GIVEN DATA:
______________________________

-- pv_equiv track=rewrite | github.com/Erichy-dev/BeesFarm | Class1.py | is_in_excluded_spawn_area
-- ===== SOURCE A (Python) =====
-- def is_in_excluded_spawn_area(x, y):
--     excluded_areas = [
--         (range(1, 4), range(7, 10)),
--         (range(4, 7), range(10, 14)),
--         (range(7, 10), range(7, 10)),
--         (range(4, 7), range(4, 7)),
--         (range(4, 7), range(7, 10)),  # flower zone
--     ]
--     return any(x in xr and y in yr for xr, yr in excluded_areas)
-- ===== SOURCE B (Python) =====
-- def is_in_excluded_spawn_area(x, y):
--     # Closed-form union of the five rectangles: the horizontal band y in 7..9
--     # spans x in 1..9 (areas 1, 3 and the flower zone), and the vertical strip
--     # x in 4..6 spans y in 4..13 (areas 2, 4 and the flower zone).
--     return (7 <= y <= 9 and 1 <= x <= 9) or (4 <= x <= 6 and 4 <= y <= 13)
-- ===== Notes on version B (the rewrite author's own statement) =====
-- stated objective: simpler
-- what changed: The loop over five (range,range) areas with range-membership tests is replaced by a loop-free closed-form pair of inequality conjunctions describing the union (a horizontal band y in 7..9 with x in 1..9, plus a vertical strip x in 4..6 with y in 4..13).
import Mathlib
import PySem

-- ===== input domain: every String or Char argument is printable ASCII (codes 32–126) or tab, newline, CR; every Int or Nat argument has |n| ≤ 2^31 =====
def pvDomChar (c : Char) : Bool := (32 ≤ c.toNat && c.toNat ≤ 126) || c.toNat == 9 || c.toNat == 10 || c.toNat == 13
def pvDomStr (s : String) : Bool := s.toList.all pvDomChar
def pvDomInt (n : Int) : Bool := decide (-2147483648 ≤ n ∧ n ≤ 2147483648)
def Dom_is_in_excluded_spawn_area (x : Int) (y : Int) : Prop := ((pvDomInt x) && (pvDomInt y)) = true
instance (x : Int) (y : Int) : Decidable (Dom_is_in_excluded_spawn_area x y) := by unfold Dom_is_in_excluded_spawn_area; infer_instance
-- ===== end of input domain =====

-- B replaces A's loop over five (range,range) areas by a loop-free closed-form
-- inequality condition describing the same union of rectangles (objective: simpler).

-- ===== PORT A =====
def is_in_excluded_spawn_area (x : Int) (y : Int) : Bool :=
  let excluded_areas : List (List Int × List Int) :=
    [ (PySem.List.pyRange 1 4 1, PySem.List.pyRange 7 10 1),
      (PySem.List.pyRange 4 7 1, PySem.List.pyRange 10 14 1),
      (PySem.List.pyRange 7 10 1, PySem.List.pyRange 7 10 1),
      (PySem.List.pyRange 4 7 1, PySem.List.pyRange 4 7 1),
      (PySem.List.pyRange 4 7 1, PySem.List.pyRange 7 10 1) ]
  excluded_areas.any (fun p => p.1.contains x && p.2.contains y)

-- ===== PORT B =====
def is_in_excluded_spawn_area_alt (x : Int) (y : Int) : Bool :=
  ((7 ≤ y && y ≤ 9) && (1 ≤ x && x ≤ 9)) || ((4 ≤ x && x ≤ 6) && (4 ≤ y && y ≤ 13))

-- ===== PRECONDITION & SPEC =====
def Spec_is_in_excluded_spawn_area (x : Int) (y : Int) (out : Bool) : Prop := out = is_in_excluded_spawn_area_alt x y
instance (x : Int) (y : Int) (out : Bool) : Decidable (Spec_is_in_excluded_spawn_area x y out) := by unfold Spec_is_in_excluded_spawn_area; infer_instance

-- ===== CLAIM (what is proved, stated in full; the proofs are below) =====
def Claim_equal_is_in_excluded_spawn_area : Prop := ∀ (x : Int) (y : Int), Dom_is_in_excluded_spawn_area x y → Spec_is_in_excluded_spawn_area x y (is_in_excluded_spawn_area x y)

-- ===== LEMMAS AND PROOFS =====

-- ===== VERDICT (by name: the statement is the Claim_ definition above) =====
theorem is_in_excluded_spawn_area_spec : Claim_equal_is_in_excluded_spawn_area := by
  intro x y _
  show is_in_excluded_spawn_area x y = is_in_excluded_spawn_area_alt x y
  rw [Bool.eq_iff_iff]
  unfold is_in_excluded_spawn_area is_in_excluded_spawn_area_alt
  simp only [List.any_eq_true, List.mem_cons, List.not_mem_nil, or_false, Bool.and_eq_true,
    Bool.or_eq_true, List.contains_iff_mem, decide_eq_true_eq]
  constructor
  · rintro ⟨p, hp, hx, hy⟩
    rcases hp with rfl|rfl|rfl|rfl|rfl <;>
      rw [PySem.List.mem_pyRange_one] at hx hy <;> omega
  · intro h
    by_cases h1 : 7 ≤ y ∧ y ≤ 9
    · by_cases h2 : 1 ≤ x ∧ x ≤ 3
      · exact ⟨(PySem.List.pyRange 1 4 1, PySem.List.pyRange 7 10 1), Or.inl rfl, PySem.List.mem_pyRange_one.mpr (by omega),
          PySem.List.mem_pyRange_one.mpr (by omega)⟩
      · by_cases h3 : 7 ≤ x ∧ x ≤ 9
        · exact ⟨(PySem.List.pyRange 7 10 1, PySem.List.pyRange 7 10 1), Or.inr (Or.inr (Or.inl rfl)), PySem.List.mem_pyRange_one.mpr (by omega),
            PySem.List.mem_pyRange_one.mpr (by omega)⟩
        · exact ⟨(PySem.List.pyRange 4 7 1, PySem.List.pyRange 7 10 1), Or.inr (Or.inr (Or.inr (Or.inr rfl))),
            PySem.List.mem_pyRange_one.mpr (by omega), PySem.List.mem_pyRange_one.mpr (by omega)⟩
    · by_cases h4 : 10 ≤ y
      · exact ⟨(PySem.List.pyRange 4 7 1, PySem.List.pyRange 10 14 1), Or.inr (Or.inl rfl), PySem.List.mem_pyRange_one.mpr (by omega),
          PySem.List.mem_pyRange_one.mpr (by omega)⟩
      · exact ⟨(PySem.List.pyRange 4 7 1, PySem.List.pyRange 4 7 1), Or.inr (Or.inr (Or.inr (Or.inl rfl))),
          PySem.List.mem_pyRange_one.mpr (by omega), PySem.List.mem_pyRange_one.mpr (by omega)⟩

______________________________

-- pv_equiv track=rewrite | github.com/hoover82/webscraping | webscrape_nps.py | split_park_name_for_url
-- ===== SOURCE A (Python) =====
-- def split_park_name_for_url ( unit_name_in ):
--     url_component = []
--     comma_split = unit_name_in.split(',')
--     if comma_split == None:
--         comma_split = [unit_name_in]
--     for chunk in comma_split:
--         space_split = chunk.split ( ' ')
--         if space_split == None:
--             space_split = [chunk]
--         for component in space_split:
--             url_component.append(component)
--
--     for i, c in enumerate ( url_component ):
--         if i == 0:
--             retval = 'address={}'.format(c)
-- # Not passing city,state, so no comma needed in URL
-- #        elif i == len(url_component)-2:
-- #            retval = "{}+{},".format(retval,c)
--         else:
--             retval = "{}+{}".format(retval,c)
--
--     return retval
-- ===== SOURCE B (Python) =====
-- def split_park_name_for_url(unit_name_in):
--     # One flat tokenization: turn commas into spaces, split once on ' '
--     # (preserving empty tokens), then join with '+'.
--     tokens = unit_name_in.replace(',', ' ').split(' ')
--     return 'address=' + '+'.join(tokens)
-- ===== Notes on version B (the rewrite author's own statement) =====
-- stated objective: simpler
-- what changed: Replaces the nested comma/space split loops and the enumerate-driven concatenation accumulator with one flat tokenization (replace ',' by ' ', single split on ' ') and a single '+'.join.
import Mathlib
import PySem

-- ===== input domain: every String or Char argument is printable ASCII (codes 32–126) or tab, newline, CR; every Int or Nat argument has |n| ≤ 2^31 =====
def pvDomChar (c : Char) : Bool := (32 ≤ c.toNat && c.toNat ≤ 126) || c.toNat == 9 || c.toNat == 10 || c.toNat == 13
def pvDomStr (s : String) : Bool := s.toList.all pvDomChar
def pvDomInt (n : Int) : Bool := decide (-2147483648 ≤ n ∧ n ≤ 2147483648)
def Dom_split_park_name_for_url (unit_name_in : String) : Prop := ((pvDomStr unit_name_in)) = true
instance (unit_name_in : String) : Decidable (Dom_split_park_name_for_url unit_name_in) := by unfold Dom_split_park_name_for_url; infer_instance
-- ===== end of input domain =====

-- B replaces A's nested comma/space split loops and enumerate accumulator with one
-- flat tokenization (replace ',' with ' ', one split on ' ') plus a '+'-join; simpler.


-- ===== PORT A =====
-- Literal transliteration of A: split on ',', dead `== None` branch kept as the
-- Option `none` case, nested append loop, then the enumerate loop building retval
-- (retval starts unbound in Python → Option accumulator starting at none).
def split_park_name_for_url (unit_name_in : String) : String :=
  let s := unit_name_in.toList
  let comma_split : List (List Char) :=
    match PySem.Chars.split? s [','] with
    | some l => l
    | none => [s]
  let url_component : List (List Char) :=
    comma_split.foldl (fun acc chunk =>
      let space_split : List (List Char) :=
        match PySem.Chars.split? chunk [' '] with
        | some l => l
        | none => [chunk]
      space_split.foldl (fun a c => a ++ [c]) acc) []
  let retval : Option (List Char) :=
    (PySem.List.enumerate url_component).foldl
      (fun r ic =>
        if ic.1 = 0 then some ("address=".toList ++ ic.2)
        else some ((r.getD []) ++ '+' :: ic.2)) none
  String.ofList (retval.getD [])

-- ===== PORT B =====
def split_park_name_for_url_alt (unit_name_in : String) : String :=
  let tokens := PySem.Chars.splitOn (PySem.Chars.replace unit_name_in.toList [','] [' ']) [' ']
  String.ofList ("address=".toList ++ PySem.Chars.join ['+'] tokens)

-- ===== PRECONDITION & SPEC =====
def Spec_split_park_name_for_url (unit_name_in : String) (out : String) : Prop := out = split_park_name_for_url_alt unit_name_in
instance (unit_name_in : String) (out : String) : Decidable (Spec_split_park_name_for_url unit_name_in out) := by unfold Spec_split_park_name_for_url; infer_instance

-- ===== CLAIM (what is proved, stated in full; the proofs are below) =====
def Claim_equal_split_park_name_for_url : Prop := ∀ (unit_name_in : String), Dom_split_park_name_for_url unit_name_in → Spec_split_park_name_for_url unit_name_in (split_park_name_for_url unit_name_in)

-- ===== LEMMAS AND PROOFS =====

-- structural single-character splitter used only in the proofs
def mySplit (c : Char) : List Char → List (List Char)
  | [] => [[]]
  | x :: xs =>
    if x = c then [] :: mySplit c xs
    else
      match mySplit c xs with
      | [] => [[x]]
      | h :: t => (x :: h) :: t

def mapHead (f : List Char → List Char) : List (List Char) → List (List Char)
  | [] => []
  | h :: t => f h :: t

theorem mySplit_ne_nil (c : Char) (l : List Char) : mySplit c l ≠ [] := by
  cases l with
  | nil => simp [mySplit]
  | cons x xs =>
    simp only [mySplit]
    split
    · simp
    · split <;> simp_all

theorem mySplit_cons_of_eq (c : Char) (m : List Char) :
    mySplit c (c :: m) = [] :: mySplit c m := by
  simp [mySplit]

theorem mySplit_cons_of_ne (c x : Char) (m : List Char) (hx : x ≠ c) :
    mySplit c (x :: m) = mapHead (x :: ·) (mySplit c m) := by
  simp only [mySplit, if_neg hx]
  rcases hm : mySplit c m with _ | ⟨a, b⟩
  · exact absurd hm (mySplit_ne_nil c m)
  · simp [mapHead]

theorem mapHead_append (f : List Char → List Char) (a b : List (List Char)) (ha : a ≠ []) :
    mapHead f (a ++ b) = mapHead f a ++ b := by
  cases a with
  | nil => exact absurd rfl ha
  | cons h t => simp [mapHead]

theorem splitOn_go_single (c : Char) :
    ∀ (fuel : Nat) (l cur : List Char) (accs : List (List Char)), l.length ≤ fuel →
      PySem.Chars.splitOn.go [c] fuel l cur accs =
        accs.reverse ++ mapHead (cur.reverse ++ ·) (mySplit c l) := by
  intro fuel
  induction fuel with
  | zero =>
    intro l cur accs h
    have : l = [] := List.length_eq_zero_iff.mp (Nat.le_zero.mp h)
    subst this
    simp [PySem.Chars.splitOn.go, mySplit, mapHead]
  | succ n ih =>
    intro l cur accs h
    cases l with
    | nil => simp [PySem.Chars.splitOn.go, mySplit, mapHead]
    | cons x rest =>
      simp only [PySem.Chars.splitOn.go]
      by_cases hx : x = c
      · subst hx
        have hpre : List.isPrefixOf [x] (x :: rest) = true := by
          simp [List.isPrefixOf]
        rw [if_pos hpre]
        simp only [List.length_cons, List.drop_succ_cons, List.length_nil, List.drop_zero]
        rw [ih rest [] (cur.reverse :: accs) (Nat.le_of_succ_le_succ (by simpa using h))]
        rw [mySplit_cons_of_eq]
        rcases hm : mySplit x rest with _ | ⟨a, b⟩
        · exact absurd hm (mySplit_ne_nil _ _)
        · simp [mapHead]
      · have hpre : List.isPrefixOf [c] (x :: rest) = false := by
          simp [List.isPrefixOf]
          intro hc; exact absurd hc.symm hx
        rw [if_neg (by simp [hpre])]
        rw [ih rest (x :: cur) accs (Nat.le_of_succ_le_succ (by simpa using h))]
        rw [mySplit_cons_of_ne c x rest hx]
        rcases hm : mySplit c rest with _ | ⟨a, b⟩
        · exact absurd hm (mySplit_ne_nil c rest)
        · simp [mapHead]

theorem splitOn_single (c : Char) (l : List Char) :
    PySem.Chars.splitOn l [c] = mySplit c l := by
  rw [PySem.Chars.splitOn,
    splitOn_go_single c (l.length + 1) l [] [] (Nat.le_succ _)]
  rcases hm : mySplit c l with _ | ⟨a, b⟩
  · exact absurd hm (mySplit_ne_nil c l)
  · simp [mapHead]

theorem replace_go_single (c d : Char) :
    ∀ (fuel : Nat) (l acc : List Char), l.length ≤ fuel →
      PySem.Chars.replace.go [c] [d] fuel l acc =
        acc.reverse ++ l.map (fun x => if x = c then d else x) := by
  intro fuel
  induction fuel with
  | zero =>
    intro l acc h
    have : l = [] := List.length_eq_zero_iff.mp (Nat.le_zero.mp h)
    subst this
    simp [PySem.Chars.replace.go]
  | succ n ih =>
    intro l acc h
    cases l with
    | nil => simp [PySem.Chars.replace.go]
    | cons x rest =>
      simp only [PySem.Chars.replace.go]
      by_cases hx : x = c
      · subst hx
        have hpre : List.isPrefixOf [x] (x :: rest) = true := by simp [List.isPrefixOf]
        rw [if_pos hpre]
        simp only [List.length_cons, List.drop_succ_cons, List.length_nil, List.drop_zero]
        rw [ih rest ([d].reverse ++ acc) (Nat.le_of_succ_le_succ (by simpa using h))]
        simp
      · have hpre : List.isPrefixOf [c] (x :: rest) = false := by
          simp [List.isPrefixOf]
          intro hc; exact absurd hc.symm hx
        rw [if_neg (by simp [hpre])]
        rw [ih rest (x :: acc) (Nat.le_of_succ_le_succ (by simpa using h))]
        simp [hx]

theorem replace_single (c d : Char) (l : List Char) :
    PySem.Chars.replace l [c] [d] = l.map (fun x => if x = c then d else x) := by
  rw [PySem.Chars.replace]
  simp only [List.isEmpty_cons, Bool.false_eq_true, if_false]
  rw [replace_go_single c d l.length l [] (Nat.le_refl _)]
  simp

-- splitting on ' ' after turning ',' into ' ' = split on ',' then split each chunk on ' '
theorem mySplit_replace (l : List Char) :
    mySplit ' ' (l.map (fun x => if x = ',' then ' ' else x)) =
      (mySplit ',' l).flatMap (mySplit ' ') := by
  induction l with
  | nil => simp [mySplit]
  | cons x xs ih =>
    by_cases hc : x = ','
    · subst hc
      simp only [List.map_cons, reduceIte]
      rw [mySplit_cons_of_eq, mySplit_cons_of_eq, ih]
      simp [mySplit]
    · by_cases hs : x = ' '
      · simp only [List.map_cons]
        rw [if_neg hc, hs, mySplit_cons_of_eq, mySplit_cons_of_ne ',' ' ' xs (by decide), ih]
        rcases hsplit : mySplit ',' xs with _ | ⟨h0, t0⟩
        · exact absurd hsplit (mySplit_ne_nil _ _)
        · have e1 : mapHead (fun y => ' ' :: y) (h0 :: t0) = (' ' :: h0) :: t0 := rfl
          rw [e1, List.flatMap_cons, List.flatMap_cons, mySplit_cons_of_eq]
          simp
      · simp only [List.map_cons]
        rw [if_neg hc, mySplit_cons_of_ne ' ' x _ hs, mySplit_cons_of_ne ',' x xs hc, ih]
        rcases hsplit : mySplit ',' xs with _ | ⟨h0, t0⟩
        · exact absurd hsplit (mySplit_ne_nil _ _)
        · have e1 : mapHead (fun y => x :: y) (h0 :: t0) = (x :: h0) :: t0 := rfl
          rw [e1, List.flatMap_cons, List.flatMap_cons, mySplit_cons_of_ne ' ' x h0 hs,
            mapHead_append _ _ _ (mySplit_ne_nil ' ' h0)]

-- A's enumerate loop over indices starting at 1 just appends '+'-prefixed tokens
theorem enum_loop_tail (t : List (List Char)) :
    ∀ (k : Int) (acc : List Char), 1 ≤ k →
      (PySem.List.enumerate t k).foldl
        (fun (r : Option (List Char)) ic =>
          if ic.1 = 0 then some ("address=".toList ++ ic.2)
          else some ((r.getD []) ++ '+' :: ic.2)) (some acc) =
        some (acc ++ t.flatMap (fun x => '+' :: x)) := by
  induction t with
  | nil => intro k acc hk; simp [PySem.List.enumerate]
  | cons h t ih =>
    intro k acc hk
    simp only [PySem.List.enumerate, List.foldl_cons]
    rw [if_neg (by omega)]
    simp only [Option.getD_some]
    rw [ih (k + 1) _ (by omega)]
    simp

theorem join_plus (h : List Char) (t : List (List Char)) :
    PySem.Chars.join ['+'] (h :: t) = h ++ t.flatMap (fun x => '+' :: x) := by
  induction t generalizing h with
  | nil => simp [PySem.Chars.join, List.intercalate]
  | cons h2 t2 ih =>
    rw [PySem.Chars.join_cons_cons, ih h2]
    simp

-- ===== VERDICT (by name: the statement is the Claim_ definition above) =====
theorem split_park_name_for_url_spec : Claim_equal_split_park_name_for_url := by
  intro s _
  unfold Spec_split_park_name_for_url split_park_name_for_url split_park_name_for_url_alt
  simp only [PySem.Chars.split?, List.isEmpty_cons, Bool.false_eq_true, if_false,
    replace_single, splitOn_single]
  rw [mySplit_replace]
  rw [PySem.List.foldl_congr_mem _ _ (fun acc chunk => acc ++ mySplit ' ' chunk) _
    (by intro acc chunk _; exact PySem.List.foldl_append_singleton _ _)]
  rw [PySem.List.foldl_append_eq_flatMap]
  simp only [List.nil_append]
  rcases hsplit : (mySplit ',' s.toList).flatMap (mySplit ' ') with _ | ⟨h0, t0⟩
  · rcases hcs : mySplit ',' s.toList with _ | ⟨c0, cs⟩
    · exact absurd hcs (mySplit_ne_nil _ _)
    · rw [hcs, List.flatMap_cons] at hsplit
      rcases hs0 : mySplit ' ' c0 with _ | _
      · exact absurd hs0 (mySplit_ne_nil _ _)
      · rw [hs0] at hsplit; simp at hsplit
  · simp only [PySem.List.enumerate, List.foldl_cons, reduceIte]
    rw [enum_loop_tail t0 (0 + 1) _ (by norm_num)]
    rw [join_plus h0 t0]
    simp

______________________________

Look above for the line that contains "(PySem.List.enumerate url_component).foldl". Starting there, transcribe every line exactly until you have copied the line that contains "def split_park_name_for_url_alt (unit_name_in".

    (PySem.List.enumerate url_component).foldl
      (fun r ic =>
        if ic.1 = 0 then some ("address=".toList ++ ic.2)
        else some ((r.getD []) ++ '+' :: ic.2)) none
  String.ofList (retval.getD [])

-- ===== PORT B =====
def split_park_name_for_url_alt (unit_name_in : String) : String :=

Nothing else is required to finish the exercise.